# Message "Sécurité faible" Wi-Fi



## augusterre (6 Février 2021)

Bonjour,
Ayant fait une clean Install de macOS 11.2, je vois depuis quelques jours ce message dans l'onglet "Wi-Fi" de la barre des menus.
J'ai réinstallé macOS, réinitialisé ma box, rien n'y fait.

PS : sur mon clone externe, ce message ne s'affiche pas, ma box est reconnue comme WPA2.
Merci


​


----------



## ericse (6 Février 2021)

Bonjour,
Tu devrais cliquer sur le message, tu aurais plus d'explications...   
Ensuite fait Alt-clic sur l'icône WiFi pour faire apparaitre les infos de connexion, tu en sauras plus sur le protocole utilisé.


----------



## augusterre (7 Février 2021)

Voilà...





Quand je clique sur "En savoir plus" (2e photo), ça me dirige vers ça... mais je ne vois rien de correspondant dans les préférences Réseau.


----------



## Romuald (7 Février 2021)

Le Mac n'y est pour rien. C'est au niveau de ta box qu'il faut choisir WPA2/WPA3 et le mot de passe long, c'est elle qui te sert de routeur, pas le Mac


----------



## maxou56 (7 Février 2021)

MacSeries a dit:


> mais je ne vois rien de correspondant dans les préférences Réseau.


Bonsoir,
C'st pourtant clair:


> Ne créez pas ou ne rejoignez pas des réseaux qui utilisent des protocoles de sécurité plus anciens et obsolètes, tels que WPA/WPA2 Mode mixte, WPA Personnel


Et ta box est configurée en WPA/WPA2. Ce qui est visible sur ta capture.

Pour la différence de comportement??

Il faut dans l'Airbox mettre WPA2.






@Romuald


> il faut choisir WPA2/WPA3


L'Airbox n'a pas le WPA3.

Il faut faire attention avec le WPA2/WPA3, certains appareils "anciens" ne fonctionnent pas avec ce mode, alors qu'ils sont compatibles WPA2. (par ex c'est la cas des iPad3 et 4)


----------



## ericse (7 Février 2021)

MacSeries a dit:


> Quand je clique sur "En savoir plus" (2e photo), ça me dirige vers ça... mais je ne vois rien de correspondant dans les préférences Réseau.

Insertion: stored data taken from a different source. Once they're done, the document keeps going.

-- pv_equiv track=rewrite | github.com/charlesgiry/advent_of_code | y2023/days/day14.py | move_stone_y_axis
-- ===== SOURCE A (Python) =====
-- def move_stone_y_axis(array: list[str], up: bool):
--     """
--     Move all the stones either up or down
--     """
--     len_y = len(array)
--     len_x = len(array[0])
--
--     steps = [[] for _ in range(len_x)]
--     for x in range(len_x):
--         step = {'O': 0, '.': 0, '#': 0}
--         for y in range(len_y):
--             if array[y][x] != '#':
--                 step[array[y][x]] += 1
--             else:
--                 step['#'] = 1
--                 steps[x].append(step)
--                 step = {'O': 0, '.': 0, '#': 0}
--
--         if step['O'] != 0 or step['.'] != 0:
--             steps[x].append(step)
--
--     new_array = ['' for _ in range(len_y)]
--     for x in range(len_x):
--         # get the characters to write
--         write = ''
--         for step in steps[x]:
--             if up:
--                 write += 'O' * step['O'] + '.' * step['.'] + '#' * step['#']
--             else:
--                 write += '.' * step['.'] + 'O' * step['O'] + '#' * step['#']
--         for y in range(len_y):
--             new_array[y] += write[y]
--
--     return new_array
-- ===== SOURCE B (Python) =====
-- def move_stone_y_axis(array: list[str], up: bool):
--     """
--     Move all the stones either up or down
--     """
--     len_y = len(array)
--     len_x = len(array[0])
--     # Encode each cell of a column as an integer 3*segment + rank, where segment is the
--     # number of '#' above it and rank orders the characters by where gravity sends them
--     # ('O' before '.' when rolling up, '.' before 'O' when rolling down, '#' last in its
--     # segment).  Sorting the codes rolls the stones; decoding code % 3 restores the chars.
--     rank = {'O': 0, '.': 1, '#': 2} if up else {'.': 0, 'O': 1, '#': 2}
--     inv = {v: k for k, v in rank.items()}
--     newcols = []
--     for x in range(len_x):
--         codes = []
--         seg = 0
--         for row in array:
--             c = row[x]
--             codes.append(3 * seg + rank[c])
--             if c == '#':
--                 seg += 1
--         newcols.append([inv[code % 3] for code in sorted(codes)])
--     return [''.join(col[y] for col in newcols) for y in range(len_y)]
-- ===== Notes on version B (the rewrite author's own statement) =====
-- stated objective: alternative
-- what changed: Replaces A's per-segment count-dict bookkeeping and string repacking by an encode-sort-decode scheme: each cell becomes the integer 3*(number of '#' above it)+rank(char), sorting the codes of a column performs the roll, and code%3 decodes back to characters.
import Mathlib
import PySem
-- pv_equiv track=rewrite | github.com/Digital-AI-Finance/ML_Design_Thinking_16 | Week_10/fix_double_backslash.py | fix_inside_texttt
-- ===== SOURCE A (Python) =====
-- def fix_inside_texttt(content):
--     result = []
--     i = 0
--     while i < len(content):
--         # Find next \texttt{
--         start = content.find('\\texttt{', i)
--         if start == -1:
--             # No more texttt blocks
--             result.append(content[i:])
--             break
--
--         # Add everything before \texttt{
--         result.append(content[i:start+8])  # include \texttt{
--
--         # Find matching }
--         brace_count = 1
--         j = start + 8
--         while j < len(content) and brace_count > 0:
--             if content[j] == '{':
--                 brace_count += 1
--             elif content[j] == '}':
--                 brace_count -= 1
--             j += 1
--
--         # Extract texttt content
--         texttt_content = content[start+8:j-1]
--
--         # Fix \\\\  to \\ in this block
--         fixed_content = texttt_content.replace('\\\\\\\\', '\\\\')
--
--         result.append(fixed_content)
--         result.append('}')
--
--         i = j
--
--     return ''.join(result)
-- ===== SOURCE B (Python) =====
-- def fix_inside_texttt(content):
--     # Single left-to-right scan: copy text outside \texttt{...} blocks verbatim,
--     # buffer block contents (tracking brace depth) and collapse '\\\\' to '\\' in them.
--     out = []
--     buf = []
--     inside = False
--     depth = 0
--     i = 0
--     n = len(content)
--     while i < n:
--         if not inside:
--             if content.startswith('\\texttt{', i):
--                 out.append('\\texttt{')
--                 inside = True
--                 depth = 1
--                 buf = []
--                 i += 8
--             else:
--                 out.append(content[i])
--                 i += 1
--         else:
--             c = content[i]
--             if c == '{':
--                 depth += 1
--                 buf.append(c)
--             elif c == '}':
--                 depth -= 1
--                 if depth == 0:
--                     out.append(''.join(buf).replace('\\\\\\\\', '\\\\'))
--                     out.append('}')
--                     inside = False
--                 else:
--                     buf.append(c)
--             else:
--                 buf.append(c)
--             i += 1
--     if inside:
--         out.append(''.join(buf).replace('\\\\\\\\', '\\\\'))
--     return ''.join(out)
-- ===== Notes on version B (the rewrite author's own statement) =====
-- stated objective: alternative
-- what changed: Replaces A's repeated substring search for the opening marker plus a separate index-based brace-counting inner loop with slice extraction by a single left-to-right character scan that maintains an inside/outside state flag, a brace-depth counter and a block buffer.
-- intended difference: On inputs containing an unterminated texttt block (one whose opening brace is never matched before the end of the string), A silently drops the final character of the input and fabricates a spurious closing brace, while B keeps the block's remaining text (with the backslash fix applied) and adds nothing; B's is intended because A corrupts the text. — e.g. on fix_inside_texttt("\\texttt{ab"): A returns "\\texttt{a}", B returns "\\texttt{ab"
import Mathlib
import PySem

Voilà, ton routeur propose une connexion en WPA/WPA2, ce que ton Mac juge insuffisamment sécurisée et te le signale.
Mais tu dois aller corriger ça dans l'interface du routeur Orange, ton Mac n'y peut rien.


----------



## augusterre (8 Février 2021)

maxou56 a dit:


> Bonsoir,
> C'st pourtant clair:
> 
> Et ta box est configurée en WPA/WPA2. Ce qui est visible sur ta capture.
> ...


Je n'arrive pas à accéder à la page de ma box en rentrant l'IP du routeur (192.168.1.1). Il me dit que je ne suis pas admin. J'ai essayé de ne pas rentrer de MDP, de mettre celui de ma box, de mettre le MDP par défaut ('admin') et toujours rien.


----------



## edenpulse (8 Février 2021)

Si je me souviens bien les accès sont inscrits sur la box. Là où il y a le code wifi de base


----------



## Locke (8 Février 2021)

MacSeries a dit:


> Il me dit que je ne suis pas admin. J'ai essayé de ne pas rentrer de MDP, de mettre celui de ma box, de mettre le MDP par défaut ('admin') et toujours rien.


Et pourtant, par défaut chez Orange l'identifiant c'est admin et le mot de passe sont les 8 premiers caractères du mot de passe Wi-Fi.


----------



## augusterre (8 Février 2021)

C'est tout bon, j'ai modifié le mot de passe et la sécurité, merci beaucoup ! Je n'arrivais pas à y accéder car j'avais fait une faute d'orthographe dans le MDP.


----------



## inazuma12 (7 Mars 2021)

Pour info, la Box SFR THD ne supporte pas le WPA2/WPA3, en tout cas celle que je possède. Mais quand on parle de SFR......


----------



## augusterre (7 Mars 2021)

inazuma12 a dit:


> Pour info, la Box SFR THD ne supporte pas le WPA2/WPA3, en tout cas celle que je possède. Mais quand on parle de SFR......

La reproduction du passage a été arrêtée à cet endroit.